§ **What to produce**: Copy out, word for word, the lines from the start of the data below through the line containing "-- what changed: Replaces", and no others.

Records provided: Begin

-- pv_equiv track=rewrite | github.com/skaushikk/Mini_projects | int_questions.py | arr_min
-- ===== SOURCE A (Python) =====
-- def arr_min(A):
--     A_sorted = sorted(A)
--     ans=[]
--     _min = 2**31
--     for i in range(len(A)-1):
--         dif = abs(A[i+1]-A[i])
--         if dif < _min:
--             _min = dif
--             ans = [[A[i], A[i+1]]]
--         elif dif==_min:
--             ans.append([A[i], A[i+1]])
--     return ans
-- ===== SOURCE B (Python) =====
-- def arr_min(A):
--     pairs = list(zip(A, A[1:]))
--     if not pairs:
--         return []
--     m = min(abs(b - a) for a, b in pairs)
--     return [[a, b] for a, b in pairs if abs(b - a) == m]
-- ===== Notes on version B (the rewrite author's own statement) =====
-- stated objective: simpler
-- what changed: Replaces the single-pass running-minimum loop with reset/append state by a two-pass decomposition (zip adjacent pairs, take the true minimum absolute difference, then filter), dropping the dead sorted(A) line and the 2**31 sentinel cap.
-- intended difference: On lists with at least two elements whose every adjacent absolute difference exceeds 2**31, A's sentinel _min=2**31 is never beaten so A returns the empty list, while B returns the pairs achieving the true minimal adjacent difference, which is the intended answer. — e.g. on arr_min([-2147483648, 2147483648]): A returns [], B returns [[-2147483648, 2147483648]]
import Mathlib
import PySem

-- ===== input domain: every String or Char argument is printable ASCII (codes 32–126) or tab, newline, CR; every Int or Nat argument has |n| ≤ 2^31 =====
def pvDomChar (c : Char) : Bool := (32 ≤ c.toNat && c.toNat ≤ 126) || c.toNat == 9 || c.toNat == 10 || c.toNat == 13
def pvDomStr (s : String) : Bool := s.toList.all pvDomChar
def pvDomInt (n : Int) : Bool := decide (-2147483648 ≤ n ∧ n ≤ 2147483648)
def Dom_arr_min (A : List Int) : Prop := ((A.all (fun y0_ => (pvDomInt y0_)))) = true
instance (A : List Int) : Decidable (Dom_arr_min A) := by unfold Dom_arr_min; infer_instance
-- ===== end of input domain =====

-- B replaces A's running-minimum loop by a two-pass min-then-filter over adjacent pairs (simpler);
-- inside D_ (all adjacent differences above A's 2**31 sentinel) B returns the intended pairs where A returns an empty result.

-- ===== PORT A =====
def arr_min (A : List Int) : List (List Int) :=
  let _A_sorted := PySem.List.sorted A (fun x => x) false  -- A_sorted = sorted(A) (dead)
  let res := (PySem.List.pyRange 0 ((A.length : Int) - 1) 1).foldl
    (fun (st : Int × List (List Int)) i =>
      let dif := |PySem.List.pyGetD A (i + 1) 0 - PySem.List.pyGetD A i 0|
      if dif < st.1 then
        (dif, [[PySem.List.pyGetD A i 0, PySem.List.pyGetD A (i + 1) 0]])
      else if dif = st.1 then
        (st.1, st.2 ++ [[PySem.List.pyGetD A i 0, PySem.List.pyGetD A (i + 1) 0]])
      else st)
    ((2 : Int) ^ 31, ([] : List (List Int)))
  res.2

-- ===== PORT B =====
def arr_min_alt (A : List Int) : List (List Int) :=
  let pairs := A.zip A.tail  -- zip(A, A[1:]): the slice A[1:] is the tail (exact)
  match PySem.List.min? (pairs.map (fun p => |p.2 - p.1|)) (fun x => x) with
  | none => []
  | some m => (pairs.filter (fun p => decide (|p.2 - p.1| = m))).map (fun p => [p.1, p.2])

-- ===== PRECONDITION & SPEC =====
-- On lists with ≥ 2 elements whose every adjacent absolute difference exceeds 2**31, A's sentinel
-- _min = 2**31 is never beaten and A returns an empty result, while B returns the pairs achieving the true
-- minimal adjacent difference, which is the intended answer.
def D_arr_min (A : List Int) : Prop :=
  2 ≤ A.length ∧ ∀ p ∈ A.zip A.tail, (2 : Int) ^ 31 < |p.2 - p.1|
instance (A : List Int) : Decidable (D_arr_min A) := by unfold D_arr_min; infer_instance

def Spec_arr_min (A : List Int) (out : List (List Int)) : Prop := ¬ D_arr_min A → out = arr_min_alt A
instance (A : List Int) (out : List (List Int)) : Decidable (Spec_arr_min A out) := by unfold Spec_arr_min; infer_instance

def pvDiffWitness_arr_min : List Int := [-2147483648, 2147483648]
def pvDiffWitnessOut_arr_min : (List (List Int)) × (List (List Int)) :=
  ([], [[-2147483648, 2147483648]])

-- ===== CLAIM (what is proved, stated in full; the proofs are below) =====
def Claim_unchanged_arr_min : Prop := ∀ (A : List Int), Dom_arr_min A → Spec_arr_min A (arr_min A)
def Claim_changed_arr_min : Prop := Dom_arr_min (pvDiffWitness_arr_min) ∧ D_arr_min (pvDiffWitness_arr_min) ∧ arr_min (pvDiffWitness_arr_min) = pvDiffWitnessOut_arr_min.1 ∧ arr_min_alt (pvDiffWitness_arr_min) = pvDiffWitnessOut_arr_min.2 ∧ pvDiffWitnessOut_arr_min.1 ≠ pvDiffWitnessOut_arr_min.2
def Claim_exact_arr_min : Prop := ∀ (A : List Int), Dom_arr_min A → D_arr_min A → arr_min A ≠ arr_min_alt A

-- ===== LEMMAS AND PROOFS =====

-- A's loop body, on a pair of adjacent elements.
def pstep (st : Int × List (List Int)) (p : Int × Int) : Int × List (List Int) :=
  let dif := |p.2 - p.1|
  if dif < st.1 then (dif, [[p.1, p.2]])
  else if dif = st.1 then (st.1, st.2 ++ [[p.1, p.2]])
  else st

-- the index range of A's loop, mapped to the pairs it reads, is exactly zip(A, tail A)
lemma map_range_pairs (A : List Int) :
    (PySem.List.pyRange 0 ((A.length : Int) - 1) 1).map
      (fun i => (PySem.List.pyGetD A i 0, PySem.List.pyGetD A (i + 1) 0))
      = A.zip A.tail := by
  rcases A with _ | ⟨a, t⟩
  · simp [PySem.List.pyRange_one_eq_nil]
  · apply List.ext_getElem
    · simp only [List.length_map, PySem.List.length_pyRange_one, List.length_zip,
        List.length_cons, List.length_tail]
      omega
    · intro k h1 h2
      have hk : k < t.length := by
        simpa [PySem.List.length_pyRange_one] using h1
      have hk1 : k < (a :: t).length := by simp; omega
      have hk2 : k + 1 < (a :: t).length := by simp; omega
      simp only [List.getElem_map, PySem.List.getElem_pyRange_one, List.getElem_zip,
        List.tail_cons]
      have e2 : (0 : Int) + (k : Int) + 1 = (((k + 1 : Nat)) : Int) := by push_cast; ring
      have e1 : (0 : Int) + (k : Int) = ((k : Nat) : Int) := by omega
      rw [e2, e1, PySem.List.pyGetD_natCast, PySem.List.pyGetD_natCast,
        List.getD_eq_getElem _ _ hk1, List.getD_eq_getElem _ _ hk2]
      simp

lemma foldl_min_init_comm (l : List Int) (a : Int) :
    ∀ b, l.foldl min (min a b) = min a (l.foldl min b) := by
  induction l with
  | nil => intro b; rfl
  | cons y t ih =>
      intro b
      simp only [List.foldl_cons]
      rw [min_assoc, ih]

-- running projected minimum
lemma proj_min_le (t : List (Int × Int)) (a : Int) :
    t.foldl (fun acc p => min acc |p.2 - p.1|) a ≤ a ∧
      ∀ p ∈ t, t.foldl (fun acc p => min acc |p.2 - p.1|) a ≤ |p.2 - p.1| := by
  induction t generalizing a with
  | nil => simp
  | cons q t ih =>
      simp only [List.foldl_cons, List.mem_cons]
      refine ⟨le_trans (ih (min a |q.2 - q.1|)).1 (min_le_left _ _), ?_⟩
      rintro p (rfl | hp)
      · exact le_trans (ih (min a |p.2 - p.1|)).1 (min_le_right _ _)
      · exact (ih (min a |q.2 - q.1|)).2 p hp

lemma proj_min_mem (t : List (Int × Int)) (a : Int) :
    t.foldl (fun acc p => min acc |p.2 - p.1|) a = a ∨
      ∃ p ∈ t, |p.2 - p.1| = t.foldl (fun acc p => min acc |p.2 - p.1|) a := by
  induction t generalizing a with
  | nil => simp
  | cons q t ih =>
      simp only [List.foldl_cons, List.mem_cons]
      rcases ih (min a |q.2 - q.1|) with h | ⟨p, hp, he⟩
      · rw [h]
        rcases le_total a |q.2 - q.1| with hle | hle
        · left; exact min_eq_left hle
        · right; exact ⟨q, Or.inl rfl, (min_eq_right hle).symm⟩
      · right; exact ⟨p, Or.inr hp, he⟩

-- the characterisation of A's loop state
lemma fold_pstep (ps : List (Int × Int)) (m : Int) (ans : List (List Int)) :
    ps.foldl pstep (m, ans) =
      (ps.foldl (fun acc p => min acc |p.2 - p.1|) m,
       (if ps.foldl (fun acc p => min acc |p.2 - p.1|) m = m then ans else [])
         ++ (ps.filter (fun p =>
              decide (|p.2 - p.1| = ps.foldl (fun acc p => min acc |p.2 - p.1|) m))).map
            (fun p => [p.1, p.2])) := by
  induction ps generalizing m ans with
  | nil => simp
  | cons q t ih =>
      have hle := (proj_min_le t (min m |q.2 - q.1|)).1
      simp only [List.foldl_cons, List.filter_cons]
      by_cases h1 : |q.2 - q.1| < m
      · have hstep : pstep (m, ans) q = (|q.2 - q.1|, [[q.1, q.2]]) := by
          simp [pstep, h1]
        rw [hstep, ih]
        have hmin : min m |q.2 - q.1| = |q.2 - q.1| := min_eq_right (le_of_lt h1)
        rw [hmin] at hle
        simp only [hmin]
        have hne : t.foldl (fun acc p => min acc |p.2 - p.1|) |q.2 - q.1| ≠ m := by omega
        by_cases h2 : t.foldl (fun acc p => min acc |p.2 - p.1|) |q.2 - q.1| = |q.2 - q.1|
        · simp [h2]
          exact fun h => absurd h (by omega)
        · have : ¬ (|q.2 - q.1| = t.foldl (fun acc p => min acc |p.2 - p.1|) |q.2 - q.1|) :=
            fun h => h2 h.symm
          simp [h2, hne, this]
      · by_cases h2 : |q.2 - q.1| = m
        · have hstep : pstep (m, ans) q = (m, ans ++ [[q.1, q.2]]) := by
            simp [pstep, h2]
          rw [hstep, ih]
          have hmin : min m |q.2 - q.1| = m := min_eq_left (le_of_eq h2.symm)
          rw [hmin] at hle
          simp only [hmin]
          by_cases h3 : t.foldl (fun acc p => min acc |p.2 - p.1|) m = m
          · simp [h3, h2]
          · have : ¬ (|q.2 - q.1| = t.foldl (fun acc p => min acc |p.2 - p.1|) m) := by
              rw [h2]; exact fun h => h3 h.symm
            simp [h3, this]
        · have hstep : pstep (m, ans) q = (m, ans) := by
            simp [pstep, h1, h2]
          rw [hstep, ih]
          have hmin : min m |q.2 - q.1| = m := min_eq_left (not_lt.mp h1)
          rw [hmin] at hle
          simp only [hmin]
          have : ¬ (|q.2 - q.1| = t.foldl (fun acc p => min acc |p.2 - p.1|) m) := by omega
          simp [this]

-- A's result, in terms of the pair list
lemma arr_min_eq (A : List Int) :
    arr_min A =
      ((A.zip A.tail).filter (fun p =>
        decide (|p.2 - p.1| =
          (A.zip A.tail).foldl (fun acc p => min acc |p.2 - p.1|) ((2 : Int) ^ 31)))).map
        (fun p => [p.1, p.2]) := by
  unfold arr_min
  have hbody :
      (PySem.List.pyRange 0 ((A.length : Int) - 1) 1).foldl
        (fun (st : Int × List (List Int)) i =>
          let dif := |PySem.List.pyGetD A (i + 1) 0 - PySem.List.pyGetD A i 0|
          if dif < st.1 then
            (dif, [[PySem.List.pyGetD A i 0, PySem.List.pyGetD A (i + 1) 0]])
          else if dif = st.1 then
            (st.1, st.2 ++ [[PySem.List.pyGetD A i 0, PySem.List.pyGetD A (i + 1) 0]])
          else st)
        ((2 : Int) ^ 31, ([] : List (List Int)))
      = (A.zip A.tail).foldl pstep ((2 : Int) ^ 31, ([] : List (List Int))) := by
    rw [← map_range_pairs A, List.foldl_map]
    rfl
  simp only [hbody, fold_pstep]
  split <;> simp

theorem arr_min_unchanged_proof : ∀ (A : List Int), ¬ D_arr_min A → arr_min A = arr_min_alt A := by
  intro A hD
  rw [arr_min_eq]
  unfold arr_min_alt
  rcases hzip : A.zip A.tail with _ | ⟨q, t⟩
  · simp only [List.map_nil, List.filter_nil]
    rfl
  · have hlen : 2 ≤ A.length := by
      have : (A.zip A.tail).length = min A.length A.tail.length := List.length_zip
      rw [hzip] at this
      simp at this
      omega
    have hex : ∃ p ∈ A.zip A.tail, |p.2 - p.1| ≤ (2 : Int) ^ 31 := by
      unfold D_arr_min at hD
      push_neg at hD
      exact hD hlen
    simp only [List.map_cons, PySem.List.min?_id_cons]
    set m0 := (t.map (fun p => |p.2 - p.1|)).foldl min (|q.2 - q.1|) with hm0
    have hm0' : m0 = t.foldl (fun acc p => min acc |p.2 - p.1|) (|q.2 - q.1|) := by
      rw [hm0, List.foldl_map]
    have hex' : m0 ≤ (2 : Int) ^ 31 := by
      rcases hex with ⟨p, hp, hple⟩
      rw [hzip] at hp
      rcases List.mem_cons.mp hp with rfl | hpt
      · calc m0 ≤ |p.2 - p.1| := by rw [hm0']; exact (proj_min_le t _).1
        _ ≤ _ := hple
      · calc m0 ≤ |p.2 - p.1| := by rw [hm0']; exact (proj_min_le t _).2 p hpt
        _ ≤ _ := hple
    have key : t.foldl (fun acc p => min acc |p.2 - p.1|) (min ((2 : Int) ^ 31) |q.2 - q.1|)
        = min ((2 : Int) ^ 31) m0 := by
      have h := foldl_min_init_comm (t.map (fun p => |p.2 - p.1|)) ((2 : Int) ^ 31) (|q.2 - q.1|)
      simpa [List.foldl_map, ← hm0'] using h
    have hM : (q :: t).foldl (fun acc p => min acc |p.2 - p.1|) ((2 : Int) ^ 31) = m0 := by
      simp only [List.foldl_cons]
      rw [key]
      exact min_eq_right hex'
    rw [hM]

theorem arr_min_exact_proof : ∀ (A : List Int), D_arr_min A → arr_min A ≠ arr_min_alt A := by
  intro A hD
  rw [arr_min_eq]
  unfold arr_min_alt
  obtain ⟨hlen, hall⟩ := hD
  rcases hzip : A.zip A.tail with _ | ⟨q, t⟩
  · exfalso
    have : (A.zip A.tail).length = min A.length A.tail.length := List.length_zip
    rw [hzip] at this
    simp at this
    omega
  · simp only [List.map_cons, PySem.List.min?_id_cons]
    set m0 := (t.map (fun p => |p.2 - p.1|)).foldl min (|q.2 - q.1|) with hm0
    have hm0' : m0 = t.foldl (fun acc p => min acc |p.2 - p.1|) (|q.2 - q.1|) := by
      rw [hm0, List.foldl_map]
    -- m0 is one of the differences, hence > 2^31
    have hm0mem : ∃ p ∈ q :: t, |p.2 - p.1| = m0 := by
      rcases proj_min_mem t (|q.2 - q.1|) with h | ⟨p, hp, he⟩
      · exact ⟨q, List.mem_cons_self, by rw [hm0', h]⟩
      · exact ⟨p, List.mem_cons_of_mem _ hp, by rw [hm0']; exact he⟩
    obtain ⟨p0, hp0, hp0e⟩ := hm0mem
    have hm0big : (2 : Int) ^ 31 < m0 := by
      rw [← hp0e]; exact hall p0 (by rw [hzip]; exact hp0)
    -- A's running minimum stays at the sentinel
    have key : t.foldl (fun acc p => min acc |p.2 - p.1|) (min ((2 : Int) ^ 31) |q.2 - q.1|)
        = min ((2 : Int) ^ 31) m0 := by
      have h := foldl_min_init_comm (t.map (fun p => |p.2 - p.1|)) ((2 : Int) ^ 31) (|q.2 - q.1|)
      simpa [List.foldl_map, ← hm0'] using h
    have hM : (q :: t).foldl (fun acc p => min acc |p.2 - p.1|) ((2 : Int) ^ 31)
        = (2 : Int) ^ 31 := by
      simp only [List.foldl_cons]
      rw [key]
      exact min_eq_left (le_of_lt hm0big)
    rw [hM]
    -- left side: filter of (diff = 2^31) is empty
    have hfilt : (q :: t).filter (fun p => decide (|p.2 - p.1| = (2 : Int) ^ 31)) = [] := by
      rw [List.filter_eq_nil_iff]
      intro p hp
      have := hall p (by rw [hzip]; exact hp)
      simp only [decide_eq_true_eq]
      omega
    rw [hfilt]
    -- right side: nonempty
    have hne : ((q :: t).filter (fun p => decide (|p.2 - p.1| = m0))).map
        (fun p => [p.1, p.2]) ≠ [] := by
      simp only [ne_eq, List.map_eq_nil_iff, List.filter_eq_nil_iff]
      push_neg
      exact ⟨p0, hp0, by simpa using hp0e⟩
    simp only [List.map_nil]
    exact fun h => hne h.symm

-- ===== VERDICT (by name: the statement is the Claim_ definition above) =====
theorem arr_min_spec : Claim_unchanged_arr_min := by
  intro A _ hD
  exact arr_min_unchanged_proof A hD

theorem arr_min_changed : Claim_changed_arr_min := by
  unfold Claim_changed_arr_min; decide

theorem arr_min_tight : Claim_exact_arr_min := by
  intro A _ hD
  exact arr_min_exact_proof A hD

Records provided: End

§ **Answer section**:
-- pv_equiv track=rewrite | github.com/skaushikk/Mini_projects | int_questions.py | arr_min
-- ===== SOURCE A (Python) =====
-- def arr_min(A):
--     A_sorted = sorted(A)
--     ans=[]
--     _min = 2**31
--     for i in range(len(A)-1):
--         dif = abs(A[i+1]-A[i])
--         if dif < _min:
--             _min = dif
--             ans = [[A[i], A[i+1]]]
--         elif dif==_min:
--             ans.append([A[i], A[i+1]])
--     return ans
-- ===== SOURCE B (Python) =====
-- def arr_min(A):
--     pairs = list(zip(A, A[1:]))
--     if not pairs:
--         return []
--     m = min(abs(b - a) for a, b in pairs)
--     return [[a, b] for a, b in pairs if abs(b - a) == m]
-- ===== Notes on version B (the rewrite author's own statement) =====
-- stated objective: simpler
-- what changed: Replaces the single-pass running-minimum loop with reset/append state by a two-pass decomposition (zip adjacent pairs, take the true minimum absolute difference, then filter), dropping the dead sorted(A) line and the 2**31 sentinel cap.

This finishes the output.